View Full Version : British vs American lit.
BlackCat
12-24-2011, 02:22 PM
I've always want to know what everyone think about these two schools of literature (though I must say it seem most of you guys are Brit fans:banana:).
P.S, please forgive me if someone already asked this, I can't find this anywhere so I took it upon myself to ask this question.
Merry Christmas btw :santasmil
cyberbob
12-24-2011, 04:05 PM
I like both. And I don't think they're really two seperate schools.
There's more in common with writers of different countries but the same era than the other way around, I think.
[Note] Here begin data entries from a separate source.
-- pv_equiv track=rewrite | github.com/Visin-8386/NHANDIENCHU | src/data/segmentation.py | reconstruct_text_from_predictions
-- ===== SOURCE A (Python) =====
-- from typing import List, Tuple, Optional
--
-- def reconstruct_text_from_predictions(predictions: List[str],
--                                        metadata: List[dict]) -> str:
--     """
--     Reconstruct full text from word predictions maintaining line structure
--
--     Args:
--         predictions: List of predicted words
--         metadata: Metadata from prepare_batch_for_recognition
--
--     Returns:
--         Full reconstructed text with newlines between lines
--     """
--     if not predictions or not metadata:
--         return ""
--
--     # Group by line
--     lines = {}
--     for pred, meta in zip(predictions, metadata):
--         line_idx = meta['line_idx']
--         word_idx = meta['word_idx']
--
--         if line_idx not in lines:
--             lines[line_idx] = []
--         lines[line_idx].append((word_idx, pred))
--
--     # Sort and join
--     result_lines = []
--     for line_idx in sorted(lines.keys()):
--         words = lines[line_idx]
--         words.sort(key=lambda x: x[0])  # Sort by word index
--         line_text = ' '.join([w[1] for w in words])
--         result_lines.append(line_text)
--
--     return '\n'.join(result_lines)
-- ===== SOURCE B (Python) =====
-- def reconstruct_text_from_predictions(predictions, metadata):
--     if not predictions or not metadata:
--         return ""
--     pairs = list(zip(predictions, metadata))
--     line_ids = sorted({m['line_idx'] for _, m in pairs})
--     lines = [
--         ' '.join(w for _, w in sorted(
--             ((m['word_idx'], p) for p, m in pairs if m['line_idx'] == li),
--             key=lambda x: x[0]))
--         for li in line_ids
--     ]
--     return '\n'.join(lines)
-- ===== Notes on version B (the rewrite author's own statement) =====
-- stated objective: alternative
-- what changed: B replaces A's mutable dict accumulation (group into a dict of per-line lists, then sort keys and sort each bucket) by computing the sorted distinct line indices up front and building each line directly from a filtered, sorted pass over the zipped (prediction, metadata) pairs.
import Mathlib
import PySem

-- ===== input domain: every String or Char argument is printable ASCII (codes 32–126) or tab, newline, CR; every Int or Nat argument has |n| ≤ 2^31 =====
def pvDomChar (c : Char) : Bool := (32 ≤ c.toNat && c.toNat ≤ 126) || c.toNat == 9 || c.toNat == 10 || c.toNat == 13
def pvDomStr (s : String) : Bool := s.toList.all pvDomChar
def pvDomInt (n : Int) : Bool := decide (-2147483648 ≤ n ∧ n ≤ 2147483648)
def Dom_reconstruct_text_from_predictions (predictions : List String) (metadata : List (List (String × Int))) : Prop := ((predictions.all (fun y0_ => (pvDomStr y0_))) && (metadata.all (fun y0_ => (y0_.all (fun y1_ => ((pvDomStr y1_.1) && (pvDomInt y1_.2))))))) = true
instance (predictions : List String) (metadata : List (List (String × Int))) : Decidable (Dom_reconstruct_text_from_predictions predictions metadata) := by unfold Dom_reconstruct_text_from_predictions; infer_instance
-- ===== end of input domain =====

-- B computes the sorted distinct line indices first and builds each line by a filtered, sorted
-- pass over the zipped pairs, instead of A's dict-of-buckets accumulation (alternative decomposition).

-- ===== PORT A =====
def reconstruct_text_from_predictions (predictions : List String) (metadata : List (List (String × Int))) : String :=
  if predictions = [] || metadata = [] then "" else
    let lines : PySem.Dict Int (List (Int × String)) :=
      (predictions.zip metadata).foldl (fun d pm =>
        d.modify ((List.lookup "line_idx" pm.2).getD 0) []
          (fun ws => ws ++ [((List.lookup "word_idx" pm.2).getD 0, pm.1)])) PySem.Dict.empty
    let result_lines : List String :=
      (PySem.List.sorted lines.keys (fun x => x) false).foldl (fun acc li =>
        acc ++ [PySem.Str.join " "
          ((PySem.List.sorted (lines.getD li []) (fun w => w.1) false).map (fun w => w.2))]) []
    PySem.Str.join "\n" result_lines

-- ===== PORT B =====
def reconstruct_text_from_predictions_alt (predictions : List String) (metadata : List (List (String × Int))) : String :=
  if predictions = [] || metadata = [] then "" else
    let pairs := predictions.zip metadata
    let line_ids := PySem.List.sorted
      (PySem.Set.ofList (pairs.map (fun pm => (List.lookup "line_idx" pm.2).getD 0))) (fun x => x) false
    let lines := line_ids.map (fun li =>
      PySem.Str.join " "
        ((PySem.List.sorted
            ((pairs.filter (fun pm => (List.lookup "line_idx" pm.2).getD 0 == li)).map
              (fun pm => ((List.lookup "word_idx" pm.2).getD 0, pm.1)))
            (fun w => w.1) false).map (fun w => w.2)))
    PySem.Str.join "\n" lines

-- ===== PRECONDITION & SPEC =====
-- Pre_ excludes exactly the inputs on which Python A raises KeyError: some metadata dict that is
-- actually consumed by zip lacks the key 'line_idx' or 'word_idx' (B raises there as well).
def Pre_reconstruct_text_from_predictions (predictions : List String) (metadata : List (List (String × Int))) : Prop :=
  ∀ pm ∈ predictions.zip metadata,
    (List.lookup "line_idx" pm.2).isSome = true ∧ (List.lookup "word_idx" pm.2).isSome = true
instance (predictions : List String) (metadata : List (List (String × Int))) : Decidable (Pre_reconstruct_text_from_predictions predictions metadata) := by unfold Pre_reconstruct_text_from_predictions; infer_instance
def pvWitness_reconstruct_text_from_predictions : List String × (List (List (String × Int))) :=
  (["hi", "yo"], [[("line_idx", 0), ("word_idx", 1)], [("line_idx", 0), ("word_idx", 0)]])
def Spec_reconstruct_text_from_predictions (predictions : List String) (metadata : List (List (String × Int))) (out : String) : Prop := out = reconstruct_text_from_predictions_alt predictions metadata
instance (predictions : List String) (metadata : List (List (String × Int))) (out : String) : Decidable (Spec_reconstruct_text_from_predictions predictions metadata out) := by unfold Spec_reconstruct_text_from_predictions; infer_instance

-- ===== CLAIM (what is proved, stated in full; the proofs are below) =====
def Claim_equal_reconstruct_text_from_predictions : Prop := ∀ (predictions : List String) (metadata : List (List (String × Int))), Dom_reconstruct_text_from_predictions predictions metadata → Pre_reconstruct_text_from_predictions predictions metadata → Spec_reconstruct_text_from_predictions predictions metadata (reconstruct_text_from_predictions predictions metadata)

-- ===== LEMMAS AND PROOFS =====

-- A's dict bucket at key li is exactly the filtered-and-projected list of zipped pairs.
theorem pv_bucket_eq_filter (pairs : List (String × List (String × Int)))
    (d : PySem.Dict Int (List (Int × String))) (li : Int) :
    (pairs.foldl (fun d pm =>
        d.modify ((List.lookup "line_idx" pm.2).getD 0) []
          (fun ws => ws ++ [((List.lookup "word_idx" pm.2).getD 0, pm.1)])) d).getD li []
    = d.getD li [] ++
      ((pairs.filter (fun pm => (List.lookup "line_idx" pm.2).getD 0 == li)).map
        (fun pm => ((List.lookup "word_idx" pm.2).getD 0, pm.1))) := by
  induction pairs generalizing d with
  | nil => simp
  | cons pm ps ih =>
    simp only [List.foldl_cons, List.filter_cons]
    rw [ih]
    rw [PySem.Dict.getD_modify]
    by_cases h : (List.lookup "line_idx" pm.2).getD 0 = li
    · simp [h, List.append_assoc]
    · have h' : ¬ li = (List.lookup "line_idx" pm.2).getD 0 := fun he => h he.symm
      simp [h, h']

theorem pv_main (predictions : List String) (metadata : List (List (String × Int))) :
    reconstruct_text_from_predictions predictions metadata
      = reconstruct_text_from_predictions_alt predictions metadata := by
  unfold reconstruct_text_from_predictions reconstruct_text_from_predictions_alt
  by_cases hg : (predictions = [] || metadata = []) = true
  · simp [hg]
  · simp only [hg, if_neg, Bool.false_eq_true, not_false_eq_true]
    rw [PySem.List.foldl_append_singleton_eq_map]
    rw [PySem.Dict.keys_foldl_modify_key
        (predictions.zip metadata) (fun pm => (List.lookup "line_idx" pm.2).getD 0)]
    rw [PySem.Dict.keys_empty, PySem.Set.update_nil_left]
    simp only [pv_bucket_eq_filter, PySem.Dict.getD_empty, List.nil_append]

-- ===== VERDICT (by name: the statement is the Claim_ definition above) =====
theorem reconstruct_text_from_predictions_spec : Claim_equal_reconstruct_text_from_predictions := by
  intro predictions metadata _ _
  exact pv_main predictions metadata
I think if I could only choose one, and not be able to read the other ever again, I'd have to choose American, cuz I'm American. :)
PeterL
12-24-2011, 04:06 PM
I don't think that there is a clear difference. Most British writers use British spellings and idioms, but the substance of the writing is not necessarily different from the substance of American writing. Are there specific characteristics of the writing that you are thinking of?
dfloyd
12-24-2011, 07:27 PM
without reading the best of both. The Victorians, interspersed with reading Hawthorne, Melville, Cooper, and Irving, make for a more intellectual and interesting person. To relegate either school to the obscurity of non-reading is to leave a cultural abyss.
john7
12-24-2011, 09:23 PM
Thanks for sharing. And Merry Christmas! http://images.thebestexercisebikes.net/images/smile.gif
B. Laumness
12-25-2011, 12:12 PM
Similar thread here (http://www.online-literature.com/forums/showthread.php?t=22885&highlight=british+american).
BlackCat
12-26-2011, 10:10 PM
I know American literary tradition borrows heavily from our British brethrens, but reading the two gives off such different experiences. American literature has this redolent of simplicity in her, making her so plain, so crude, to straightforward (and that maybe why I love her). British literature is more witty, plucky, and certainly has this English charm to it, which is also very unique and beautiful.
nevertheless, I am an American fan :yesnod::yesnod:
stlukesguild
12-27-2011, 12:54 AM
Just as Latin literature built upon its Greek precursors, American literature builds greatly upon its British fore bearers out of sheer necessity. Considering the brief existence of the United States as an independent nation one must indeed marvel at the strength of the literary achievements: Washington Irving, Longfellow, Hawthorne, Poe, Whitman, Emerson, Thoreau, Bierce, Dickinson, Henry James, Melville, Mark Twain, Hart Crane, T.S. Eliot, Ezra Pound, Steven Crane, e.e. cummings, Fitzgerald, Hemingway, Faulkner, Flannery O'Connor, Eugene O'Niel, Arthur Miller, Tennessee Williams, Steinbeck, Saul Bellow, etc...
I'm not certain I'd characterize American literature as "plain", "crude", and "straightforward"... especially considering the likes of Pound, Eliot, Faulkner, James, Melville, Thomas Pynchon, Donald Barthleme, etc... but certainly there are elements that are unique to American literature as opposed to British that have to do with the American experience and the American psyche that is quite removed from that of the British experience.